The 74-acre fair site became the Seattle Center after the fair ended, and developed into a civic, arts, science, and sports mecca in the heart of downtown Seattle. Alwac transferred the monorail system to Century 21 Center (the corporation formed to manage Seattle Center) in 1963. In April 1965, the center sold it to the City of Seattle for $775,150 (equivalent to nearly $7 million in 2022 dollars), though part of the price was offset by forgiving a $414,128 debt that the center owed the city. Further changes came in 1968, when the Westlake station was downsized to a considerable extent. This included the removal of its translucent blue and white scalloped roof as well as two side platforms, which left only one platform for passengers to board and exit the train. Management tried to rectify the problem by installing movable traffic control fences, but crowding continued on busy days at the station until it was rebuilt in the 1980s.

The 1970s were bookended by two significant accidents on the monorail: In July 1971, the red train overshot the stop at Seattle Center station and slammed into a steel girder, injuring 26, while in May 1979, a similar incident at the center injured 15 on the blue train. And a less-than-memorable moment for the monorail came in 1978 when the blue car was repainted a different shade of blue, and the red car painted green, to match Seattle Center's theme colors. Asked if center officials had given any thought to the tradition it was changing, a spokesman replied, "the emphasis was on a coordinated-color scheme" ("Monorail Spruceup"). The new paint job proved so unpopular that the cars were repainted their original blue and red in the 1980s.

By the early 1980s the monorail and stations were both showing their age, and in 1984 the City of Seattle retained Raymond Kaiser Engineers to identify the most urgent tasks needed for the monorail. This also involved the relocation of the Westlake station, which took place with the construction of Westlake Center (an office tower with a shopping mall on its first four floors) between 1986 and 1988. The original Westlake station closed on September 1, 1986, and a temporary station operated a block north, north of Stewart Street, in the interim. To the delight of many, the removal of the old station also removed the overhang above Pine Street that had impeded views and cast a shadow along the street for a quarter century. The Seattle Center station was also renovated, considerably less substantially, in 1988.

On the trains themselves, worn seats and other train materials were replaced or refurbished. Wiring and circuit protection equipment were replaced, while other train technology was upgraded. And the tracks themselves were changed. At the approach to the new Westlake Center station the distance between the two guidebeams was narrowed, reducing the distance between the two tracks and forming a gauntlet of sorts which allowed only one train to enter the station at a time.

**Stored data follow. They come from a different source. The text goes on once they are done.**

-- pv_equiv track=rewrite | github.com/honux77/retroarch-rom-manager | screenScraper.py | getGameImages
-- ===== SOURCE A (Python) =====
-- def getGameImages(gameData, imageTypes=None):
--     """
--     게임 데이터에서 이미지 URL 추출
--
--     Args:
--         gameData: searchGame에서 반환된 게임 데이터
--         imageTypes: 원하는 이미지 타입 리스트 (예: ['ss', 'box-2D', 'wheel'])
--
--     Returns:
--         이미지 타입별 URL 딕셔너리
--     """
--     if not gameData or 'medias' not in gameData:
--         return {}
--
--     if imageTypes is None:
--         imageTypes = ['ss', 'box-2D', 'box-3D', 'wheel', 'screenmarquee']
--
--     images = {}
--     medias = gameData.get('medias', [])
--
--     for media in medias:
--         mediaType = media.get('type', '')
--         if mediaType in imageTypes:
--             # 지역 우선순위: kr > jp > wor > us > eu
--             url = media.get('url', '')
--             region = media.get('region', 'wor')
--
--             if mediaType not in images:
--                 images[mediaType] = {'url': url, 'region': region}
--             elif region in ['kr', 'jp'] and images[mediaType]['region'] not in ['kr', 'jp']:
--                 images[mediaType] = {'url': url, 'region': region}
--
--     return {k: v['url'] for k, v in images.items()}
-- ===== SOURCE B (Python) =====
-- def _bestUrl(entries):
--     for url, region in entries:
--         if region in ('kr', 'jp'):
--             return url
--     return entries[0][0]
--
--
-- def getGameImages(gameData, imageTypes=None):
--     if not gameData or 'medias' not in gameData:
--         return {}
--
--     if imageTypes is None:
--         imageTypes = ['ss', 'box-2D', 'box-3D', 'wheel', 'screenmarquee']
--
--     # Pass 1: group the qualifying media entries by type, in first-seen order.
--     byType = {}
--     for media in gameData.get('medias', []):
--         mediaType = media.get('type', '')
--         if mediaType in imageTypes:
--             byType[mediaType] = byType.get(mediaType, []) + [
--                 (media.get('url', ''), media.get('region', 'wor'))
--             ]
--
--     # Pass 2: per type, pick the first kr/jp entry, else the first entry.
--     return {t: _bestUrl(entries) for t, entries in byType.items()}
-- ===== Notes on version B (the rewrite author's own statement) =====
-- stated objective: alternative
-- what changed: A's single loop that compare-and-replaces the kept entry per type is decomposed into two passes: a grouping pass building an ordered dict from each qualifying media type to all its (url, region) entries, then a per-type selection pass picking the first kr/jp url, else the first url.
import Mathlib
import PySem

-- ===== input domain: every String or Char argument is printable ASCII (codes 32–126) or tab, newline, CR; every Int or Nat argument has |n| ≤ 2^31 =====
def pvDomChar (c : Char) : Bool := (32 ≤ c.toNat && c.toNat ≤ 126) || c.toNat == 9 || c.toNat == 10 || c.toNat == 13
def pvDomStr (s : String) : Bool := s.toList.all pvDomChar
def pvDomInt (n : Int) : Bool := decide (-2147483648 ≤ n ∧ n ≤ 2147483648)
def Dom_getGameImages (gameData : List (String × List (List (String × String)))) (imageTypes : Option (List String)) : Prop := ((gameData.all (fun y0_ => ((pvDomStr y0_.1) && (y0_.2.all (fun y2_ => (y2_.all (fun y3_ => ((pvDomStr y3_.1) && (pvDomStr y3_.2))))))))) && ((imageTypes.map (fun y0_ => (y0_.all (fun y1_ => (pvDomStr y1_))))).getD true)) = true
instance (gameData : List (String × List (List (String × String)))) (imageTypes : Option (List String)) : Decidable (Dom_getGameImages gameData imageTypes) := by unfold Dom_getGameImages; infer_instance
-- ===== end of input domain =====

-- B re-decomposes A's single compare-and-replace loop into a grouping pass (type → all its
-- (url, region) entries) followed by a per-type selection pass (first kr/jp url, else first url);
-- an alternative decomposition of the same cost, proved to return the same dict.

-- ===== PORT A =====
-- loop body of A's 'for media in medias' loop
def pvStepA (its : List String) (images : PySem.Dict String (String × String))
    (media : List (String × String)) : PySem.Dict String (String × String) :=
  let d := PySem.Dict.mk media
  let mediaType := d.getD "type" ""
  if mediaType ∈ its then
    let url := d.getD "url" ""
    let region := d.getD "region" "wor"
    match images.get? mediaType with
    | none => images.insert mediaType (url, region)
    | some cur =>
        if (region = "kr" ∨ region = "jp") ∧ ¬(cur.2 = "kr" ∨ cur.2 = "jp") then
          images.insert mediaType (url, region)
        else images
  else images

def getGameImages (gameData : List (String × List (List (String × String)))) (imageTypes : Option (List String)) : List (String × String) :=
  if gameData = [] ∨ (PySem.Dict.mk gameData).contains "medias" = false then []
  else
    let its := imageTypes.getD ["ss", "box-2D", "box-3D", "wheel", "screenmarquee"]
    let medias := (PySem.Dict.mk gameData).getD "medias" []
    let images := medias.foldl (pvStepA its) PySem.Dict.empty
    images.items.map (fun p => (p.1, p.2.1))

-- ===== PORT B =====
-- port of B's helper _bestUrl: first kr/jp url, else first url ('entries[0][0]' ported as headD;
-- B only calls it on nonempty lists, where headD coincides with entries[0])
def pvBestUrl (entries : List (String × String)) : String :=
  match entries.find? (fun e => e.2 == "kr" || e.2 == "jp") with
  | some e => e.1
  | none => (entries.headD ("", "")).1

-- loop body of B's grouping pass
def pvStepB (its : List String) (byType : PySem.Dict String (List (String × String)))
    (media : List (String × String)) : PySem.Dict String (List (String × String)) :=
  let d := PySem.Dict.mk media
  let mediaType := d.getD "type" ""
  if mediaType ∈ its then
    byType.insert mediaType
      (byType.getD mediaType [] ++ [(d.getD "url" "", d.getD "region" "wor")])
  else byType

def getGameImages_alt (gameData : List (String × List (List (String × String)))) (imageTypes : Option (List String)) : List (String × String) :=
  if gameData = [] ∨ (PySem.Dict.mk gameData).contains "medias" = false then []
  else
    let its := imageTypes.getD ["ss", "box-2D", "box-3D", "wheel", "screenmarquee"]
    let byType := ((PySem.Dict.mk gameData).getD "medias" []).foldl (pvStepB its) PySem.Dict.empty
    byType.items.map (fun p => (p.1, pvBestUrl p.2))

-- ===== PRECONDITION & SPEC =====
def Spec_getGameImages (gameData : List (String × List (List (String × String)))) (imageTypes : Option (List String)) (out : List (String × String)) : Prop := out = getGameImages_alt gameData imageTypes
instance (gameData : List (String × List (List (String × String)))) (imageTypes : Option (List String)) (out : List (String × String)) : Decidable (Spec_getGameImages gameData imageTypes out) := by unfold Spec_getGameImages; infer_instance

-- ===== CLAIM (what is proved, stated in full; the proofs are below) =====
def Claim_equal_getGameImages : Prop := ∀ (gameData : List (String × List (List (String × String)))) (imageTypes : Option (List String)), Dom_getGameImages gameData imageTypes → Spec_getGameImages gameData imageTypes (getGameImages gameData imageTypes)

-- ===== LEMMAS AND PROOFS =====

-- the entry A's loop keeps for a type, expressed on B's grouped list: first kr/jp entry, else first
def pvChoose (es : List (String × String)) : String × String :=
  match es.find? (fun e => e.2 == "kr" || e.2 == "jp") with
  | some e => e
  | none => es.headD ("", "")

theorem pvBestUrl_eq (es : List (String × String)) : pvBestUrl es = (pvChoose es).1 := by
  unfold pvBestUrl pvChoose
  cases es.find? (fun e => e.2 == "kr" || e.2 == "jp") <;> rfl

theorem pvChoose_singleton (x : String × String) : pvChoose [x] = x := by
  unfold pvChoose
  cases hb : (x.2 == "kr" || x.2 == "jp") <;> simp [hb]

theorem pvChoose_append (es : List (String × String)) (x : String × String) (h : es ≠ []) :
    pvChoose (es ++ [x]) =
      if (x.2 = "kr" ∨ x.2 = "jp") ∧ ¬((pvChoose es).2 = "kr" ∨ (pvChoose es).2 = "jp") then x
      else pvChoose es := by
  cases es with
  | nil => exact absurd rfl h
  | cons a es' =>
      unfold pvChoose
      rw [List.find?_append]
      cases hf : (a :: es').find? (fun e => e.2 == "kr" || e.2 == "jp") with
      | some e =>
          have := List.find?_some hf
          simp at this
          simp [this]
      | none =>
          have hall := List.find?_eq_none.mp hf
          have ha : ¬(a.2 = "kr" ∨ a.2 = "jp") := by
            have := hall a (List.mem_cons_self)
            simpa using this
          cases hb : (x.2 == "kr" || x.2 == "jp") with
          | true =>
              have hx : x.2 = "kr" ∨ x.2 = "jp" := by simpa using hb
              simp [hb, hx, ha]
          | false =>
              have hx : ¬(x.2 = "kr" ∨ x.2 = "jp") := by simpa using hb
              simp [hb, hx]

theorem pvGet?_items_map {ν₁ ν₂ : Type} (g : ν₁ → ν₂) (B : PySem.Dict String ν₁) (k : String) :
    (PySem.Dict.mk (B.items.map (fun p => (p.1, g p.2)))).get? k = (B.get? k).map g := by
  obtain ⟨l⟩ := B
  induction l with
  | nil => rfl
  | cons p rest ih =>
      rw [show (PySem.Dict.mk (p :: rest)).items = (p :: rest) from rfl, List.map_cons,
        PySem.Dict.get?_mk_cons, show (PySem.Dict.mk (p :: rest)) = PySem.Dict.mk ((p.1, p.2) :: rest) from rfl,
        PySem.Dict.get?_mk_cons]
      cases h : (p.1 == k) <;> simp_all

theorem pv_eq_of_mem_nodup_fst {α β : Type} {l : List (α × β)} (h : (l.map Prod.fst).Nodup)
    {a : α} {b b' : β} (h1 : (a, b) ∈ l) (h2 : (a, b') ∈ l) : b = b' := by
  induction l with
  | nil => cases h1
  | cons p rest ih =>
      simp only [List.map_cons, List.nodup_cons] at h
      rcases List.mem_cons.mp h1 with h1 | h1 <;> rcases List.mem_cons.mp h2 with h2 | h2
      · exact (Prod.ext_iff.mp (h1.trans h2.symm)).2
      · exact absurd (List.mem_map.mpr ⟨(a, b'), h2, by rw [← h1]⟩) h.1
      · exact absurd (List.mem_map.mpr ⟨(a, b), h1, by rw [← h2]⟩) h.1
      · exact ih h.2 h1 h2

-- one step of the two loops preserves the relation 'A's dict = B's dict mapped through pvChoose'
theorem pvStep_inv (its : List String) (media : List (String × String))
    (I : PySem.Dict String (String × String)) (B : PySem.Dict String (List (String × String)))
    (hk : B.keys.Nodup)
    (h : I.items = B.items.map (fun p => (p.1, pvChoose p.2)))
    (hne : ∀ p ∈ B.items, p.2 ≠ []) :
    (pvStepA its I media).items = (pvStepB its B media).items.map (fun p => (p.1, pvChoose p.2))
    ∧ (∀ p ∈ (pvStepB its B media).items, p.2 ≠ [])
    ∧ (pvStepB its B media).keys.Nodup := by
  unfold pvStepA pvStepB
  by_cases ht : (PySem.Dict.mk media).getD "type" "" ∈ its
  · simp only [ht, if_true]
    set t := (PySem.Dict.mk media).getD "type" "" with hT
    set u := (PySem.Dict.mk media).getD "url" "" with hU
    set r := (PySem.Dict.mk media).getD "region" "wor" with hR
    have hIg : I.get? t = (B.get? t).map pvChoose := by
      rw [show I = PySem.Dict.mk I.items from rfl, h]; exact pvGet?_items_map _ _ _
    cases hg : B.get? t with
    | none =>
        have hIn : I.get? t = none := by rw [hIg, hg]; rfl
        have hcB : B.contains t = false := by rw [PySem.Dict.contains_eq_isSome_get?, hg]; rfl
        have hcI : I.contains t = false := by rw [PySem.Dict.contains_eq_isSome_get?, hIn]; rfl
        have hgD : B.getD t [] = [] := by rw [PySem.Dict.getD_eq_get?_getD, hg]; rfl
        rw [hIn]
        refine ⟨?_, ?_, PySem.Dict.nodup_keys_insert B _ _ hk⟩
        · rw [PySem.Dict.items_insert_of_not_contains I _ hcI,
            PySem.Dict.items_insert_of_not_contains B _ hcB, hgD, List.map_append, h]
          simp [pvChoose_singleton]
        · intro p hp
          rcases (PySem.Dict.mem_items_insert _ _ _ _).mp hp with hp | hp
          · rw [hp]; simp [hgD]
          · exact hne p hp.1
    | some es =>
        have hes : es ≠ [] := hne (t, es) (PySem.Dict.mem_items_of_get?_eq_some B hg)
        have hIs : I.get? t = some (pvChoose es) := by rw [hIg, hg]; rfl
        have hcB : B.contains t = true := by rw [PySem.Dict.contains_eq_isSome_get?, hg]; rfl
        have hcI : I.contains t = true := by rw [PySem.Dict.contains_eq_isSome_get?, hIs]; rfl
        have hgD : B.getD t [] = es := by rw [PySem.Dict.getD_eq_get?_getD, hg]; rfl
        have hmem : (t, es) ∈ B.items := PySem.Dict.mem_items_of_get?_eq_some B hg
        have hkn : (B.items.map Prod.fst).Nodup := by
          simpa only [PySem.Dict.keys] using hk
        rw [hIs]
        have hBitems : ((B.insert t (B.getD t [] ++ [(u, r)])).items)
            = B.items.map (fun p => if p.1 == t then (t, es ++ [(u, r)]) else p) := by
          rw [PySem.Dict.items_insert_of_contains B _ hcB, hgD]
        have hne' : ∀ p ∈ (B.insert t (B.getD t [] ++ [(u, r)])).items, p.2 ≠ [] := by
          intro p hp
          rcases (PySem.Dict.mem_items_insert _ _ _ _).mp hp with hp | hp
          · rw [hp]; simp
          · exact hne p hp.1
        have hnd' := PySem.Dict.nodup_keys_insert B t (B.getD t [] ++ [(u, r)]) hk
        refine ⟨?_, hne', hnd'⟩
        change (if (r = "kr" ∨ r = "jp") ∧ ¬((pvChoose es).2 = "kr" ∨ (pvChoose es).2 = "jp") then
            I.insert t (u, r) else I).items
          = List.map (fun p => (p.1, pvChoose p.2)) (B.insert t (B.getD t [] ++ [(u, r)])).items
        by_cases hc : (r = "kr" ∨ r = "jp") ∧ ¬((pvChoose es).2 = "kr" ∨ (pvChoose es).2 = "jp")
        · rw [if_pos hc, PySem.Dict.items_insert_of_contains I _ hcI, hBitems, h,
            List.map_map, List.map_map]
          refine List.map_congr_left (fun p hp => ?_)
          by_cases hpt : p.1 = t
          · have hpe : p.2 = es := pv_eq_of_mem_nodup_fst hkn (hpt ▸ hp) hmem
            simp only [Function.comp_apply, hpt, hpe, beq_self_eq_true, if_true]
            rw [pvChoose_append es (u, r) hes, if_pos hc]
          · simp [hpt]
        · rw [if_neg hc, hBitems, h, List.map_map]
          refine (List.map_congr_left (fun p hp => ?_)).symm
          by_cases hpt : p.1 = t
          · have hpe : p.2 = es := pv_eq_of_mem_nodup_fst hkn (hpt ▸ hp) hmem
            simp only [Function.comp_apply, hpt, hpe, beq_self_eq_true, if_true]
            rw [pvChoose_append es (u, r) hes, if_neg hc]
          · simp [hpt]
  · simp only [ht, if_false]
    exact ⟨h, hne, hk⟩

theorem pvFold_inv (its : List String) (medias : List (List (String × String))) :
    ∀ (I : PySem.Dict String (String × String)) (B : PySem.Dict String (List (String × String))),
    B.keys.Nodup →
    I.items = B.items.map (fun p => (p.1, pvChoose p.2)) →
    (∀ p ∈ B.items, p.2 ≠ []) →
    (medias.foldl (pvStepA its) I).items
      = ((medias.foldl (pvStepB its) B).items).map (fun p => (p.1, pvChoose p.2)) := by
  induction medias with
  | nil => intro I B _ h _; exact h
  | cons m ms ih =>
      intro I B hk h hne
      obtain ⟨h1, h2, h3⟩ := pvStep_inv its m I B hk h hne
      exact ih _ _ h3 h1 h2

-- ===== VERDICT (by name: the statement is the Claim_ definition above) =====
theorem getGameImages_spec : Claim_equal_getGameImages := by
  intro gameData imageTypes _
  unfold Spec_getGameImages getGameImages getGameImages_alt
  by_cases hg : gameData = [] ∨ (PySem.Dict.mk gameData).contains "medias" = false
  · simp only [hg, if_true]
  · simp only [hg, if_false]
    have hfold := pvFold_inv (imageTypes.getD ["ss", "box-2D", "box-3D", "wheel", "screenmarquee"])
      ((PySem.Dict.mk gameData).getD "medias" [])
      PySem.Dict.empty PySem.Dict.empty (PySem.Dict.nodup_keys_empty) rfl (by intro p hp; cases hp)
    rw [hfold, List.map_map]
    exact List.map_congr_left (fun p _ => by simp [pvBestUrl_eq])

When completed, the new monorail route was slightly shorter than the original, and now measures just under one mile.

The new Westlake station -- located on the third floor of Westlake Center -- was scheduled to open with Westlake Center on October 20, 1988, but it didn't happen. Three days before opening day, a hinge-pin malfunction that allowed a loading-ramp gate to stick out two inches into the monorail's path was belatedly discovered after it scratched the blue monorail as it pulled into the station during a test run. While that was being fixed, other glitches arose. The new station did not finally open until February 24, 1989.

To the Twenty-First Century

Ever since the fair there had been occasional talk of tearing down the monorail, as well as talk of extending the route. In the late 1990s, it appeared as though the extension talk might come to fruition. A group led by Dick Falkenbury, a Seattle cab driver and community activist, drafted Initiative 41, which called for construction of a 40-mile monorail system resembling a giant "X" and linking Seattle's four corners to downtown. Voters approved the initiative in November 1997, which established the Elevated Transportation Company (ETC) to seek private capital and management to create a new monorail.

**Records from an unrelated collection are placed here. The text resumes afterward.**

lemma newtonB_spec (nn : Int) (hnn : 2 ≤ nn) : ∀ (fuel : Nat) (x : Int),
    0 < x → nn < (x+1)^2 → x < (fuel : Int) →
    0 < newtonB nn fuel x ∧ (newtonB nn fuel x)^2 ≤ nn ∧ nn < (newtonB nn fuel x + 1)^2 := by
  intro fuel
  induction fuel with
  | zero => intro x hx _ hf; exact absurd hf (by exact_mod_cast by omega)
  | succ fuel ih =>
    intro x hx hinv hf
    simp only [newtonB]
    have hqe : PySem.Int.floordiv nn x = nn / x := PySem.Int.floordiv_eq_ediv_of_pos hx
    set q := nn / x with hqdef
    have hr1 : nn % x + x * (nn / x) = nn := Int.emod_add_mul_ediv nn x
    have hr2 : 0 ≤ nn % x := Int.emod_nonneg nn (ne_of_gt hx)
    have hr3 : nn % x < x := Int.emod_lt_of_pos nn hx
    have hq0 : 0 ≤ q := Int.ediv_nonneg (by linarith) hx.le
    have hye : PySem.Int.floordiv (x + PySem.Int.floordiv nn x) 2 = (x + q) / 2 := by
      rw [hqe]; exact PySem.Int.floordiv_eq_ediv_of_pos (by norm_num)
    rw [hye]
    set y := (x + q) / 2 with hydef
    have hy1 : 2*y ≤ x + q := by omega
    have hy2 : x + q < 2*y + 2 := by omega
    split
    · rename_i hyx
      have hypos : 0 < y := by
        rcases lt_or_ge 1 x with h1 | h1
        · omega
        · have hx1 : x = 1 := by omega
          subst hx1
          simp at hr1
          omega
      have hnlt : nn < (q+1) * x := by nlinarith
      have hinv' : nn < (y+1)^2 := by nlinarith [sq_nonneg (x - q - 1), sq_nonneg (x + q + 1)]
      exact ih y hypos hinv' (by omega)
    · rename_i hyx
      have hqx : x ≤ q := by omega
      have : x * x ≤ nn := by nlinarith
      exact ⟨hx, by nlinarith, hinv⟩

lemma isqrtB_spec (nn : Int) (hnn : 0 ≤ nn) :
    0 ≤ isqrtB nn ∧ (isqrtB nn)^2 ≤ nn ∧ nn < (isqrtB nn + 1)^2 := by
  unfold isqrtB
  split
  · rename_i h2
    have : nn = 0 ∨ nn = 1 := by omega
    rcases this with h | h <;> subst h <;> norm_num
  · rename_i h2
    rw [not_lt] at h2
    have hf : (nn : Int) < ((nn.toNat + 1 : Nat) : Int) := by
      push_cast [Int.toNat_of_nonneg hnn]; omega
    have := newtonB_spec nn h2 (nn.toNat + 1) nn (by omega) (by nlinarith) hf
    exact ⟨this.1.le, this.2⟩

The Seattle City Council was less supportive of the expansion efforts, and effectively repealed the initiative in 2000. This led to a second initiative that autumn, Initiative 53, which was designed to create a new, less ambitious plan. It passed handily, and in 2002 the ETC published a plan for a proposed 14-mile "Green Line" route to run from Seattle's Crown Hill neighborhood through Seattle Center and downtown to West Seattle. But financing problems proved insurmountable, which doomed the Green Line. Voters eventually lost patience, and a 2005 initiative for a slightly shorter (10.6 miles) route failed, bringing an end to the long and winding odyssey.

During these years, there was an interesting change along the monorail route when the distinctive building for the Experience Music Project (now the Museum of Pop Culture) was built over a slice of the monorail track, on the curve at the edge of Seattle Center where the track turns to 5th Avenue N. Engineers used global-positioning system technology to map the precise motion of the trains in order to properly build the structure and create a tunnel for the monorail to pass through, which the train has done since the late 1990s (the building itself was finished in 2000).  

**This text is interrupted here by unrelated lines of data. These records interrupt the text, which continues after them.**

-- pv_equiv track=rewrite | github.com/vuminhduc796/Voicify | preprocess_data/android/generate_SCFG_examples.py | replace_one_token
-- ===== SOURCE A (Python) =====
-- def replace_one_token(current_str, lhs, sub_rhs_str):
-- 	token_list = []
-- 	is_replaced = False
-- 	for token in current_str.split(' '):
-- 		if token == lhs and not is_replaced:
-- 			token_list.append(sub_rhs_str)
-- 			is_replaced = True
-- 		else:
-- 			token_list.append(token)
-- 	return " ".join(token_list)
-- ===== SOURCE B (Python) =====
-- def replace_one_token(current_str, lhs, sub_rhs_str):
--     # String-level algorithm: tokens of split(' ') are exactly the maximal
--     # space-free segments between sentinel-padded single spaces, so the first
--     # token equal to lhs is the first occurrence of ' '+lhs+' ' in the padded
--     # string (valid because lhs is space-free; a space-containing lhs can
--     # never equal a token, so nothing is replaced then).
--     if ' ' in lhs:
--         return current_str
--     padded = ' ' + current_str + ' '
--     i = padded.find(' ' + lhs + ' ')
--     if i == -1:
--         return current_str
--     res = padded[:i + 1] + sub_rhs_str + padded[i + 1 + len(lhs):]
--     return res[1:-1]
-- ===== Notes on version B (the rewrite author's own statement) =====
-- stated objective: alternative
-- what changed: B never builds a token list: it pads the string with sentinel spaces, locates the first occurrence of the substring ' '+lhs+' ' with str.find, splices the replacement in by slicing, and strips the sentinels (a space-containing lhs can never equal a token, so it returns the input unchanged there).
import Mathlib
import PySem

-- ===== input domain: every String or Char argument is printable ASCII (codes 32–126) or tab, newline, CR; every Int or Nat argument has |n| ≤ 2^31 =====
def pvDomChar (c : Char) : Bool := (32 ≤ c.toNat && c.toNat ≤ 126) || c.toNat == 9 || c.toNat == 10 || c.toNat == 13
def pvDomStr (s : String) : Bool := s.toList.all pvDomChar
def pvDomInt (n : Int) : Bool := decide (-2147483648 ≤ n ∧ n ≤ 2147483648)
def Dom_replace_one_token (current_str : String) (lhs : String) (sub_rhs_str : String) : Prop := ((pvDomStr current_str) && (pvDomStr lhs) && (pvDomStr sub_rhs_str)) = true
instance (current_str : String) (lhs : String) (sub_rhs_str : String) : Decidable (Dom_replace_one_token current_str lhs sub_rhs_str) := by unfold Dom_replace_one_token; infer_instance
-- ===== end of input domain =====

On May 31, 2004, shortly after 100 to 150 passengers on the blue train left Seattle Center and passed through the tunnel en route to Westlake Center, they heard a loud pop (or pops) and saw sparks. As the train slowed to a stop just outside the tunnel, flames erupted from the rear of the train and the cars filled with thick, black smoke. Passengers were quickly evacuated by Seattle firefighters. There were no serious injuries, though eight riders and a firefighter were briefly treated at Harborview Medical Center. It was later found that a series of events led to a short-circuit that allowed electric current to arc between the rails, which sparked and led to the fire. Another accident occurred near Westlake station on November 26, 2005, when an incoming blue train driver failed to yield to the red train that was departing the station, causing the cars to sideswipe each other above Olive Way on the narrowed section of track. Though there were no serious injuries, both trains were out of commission until the following August.

Monorail Today

The monorail completed its 60th year in operation in 2022. It has continued to serve as a dependable ride through downtown Seattle, especially for those traveling from downtown to events at Seattle Center. The COVID pandemic of the early 2020s closed it for a time, but in 2019 -- the last year prior to the onset of the pandemic -- total ridership was nearly 1.94 million, consistent with the 2 million figure that the monorail has averaged in recent years. Average ridership was higher on weekends, averaging 7,118 riders in 2019, contrasted with an average of 4,647 weekday riders. Fare revenues in 2019 totaled $4.15 million. In 2022, round-trip ticket fares cost $6 for adults and $3 for seniors, disabled, and for children between ages 6 and 18, while one-way fares cost half these amounts. 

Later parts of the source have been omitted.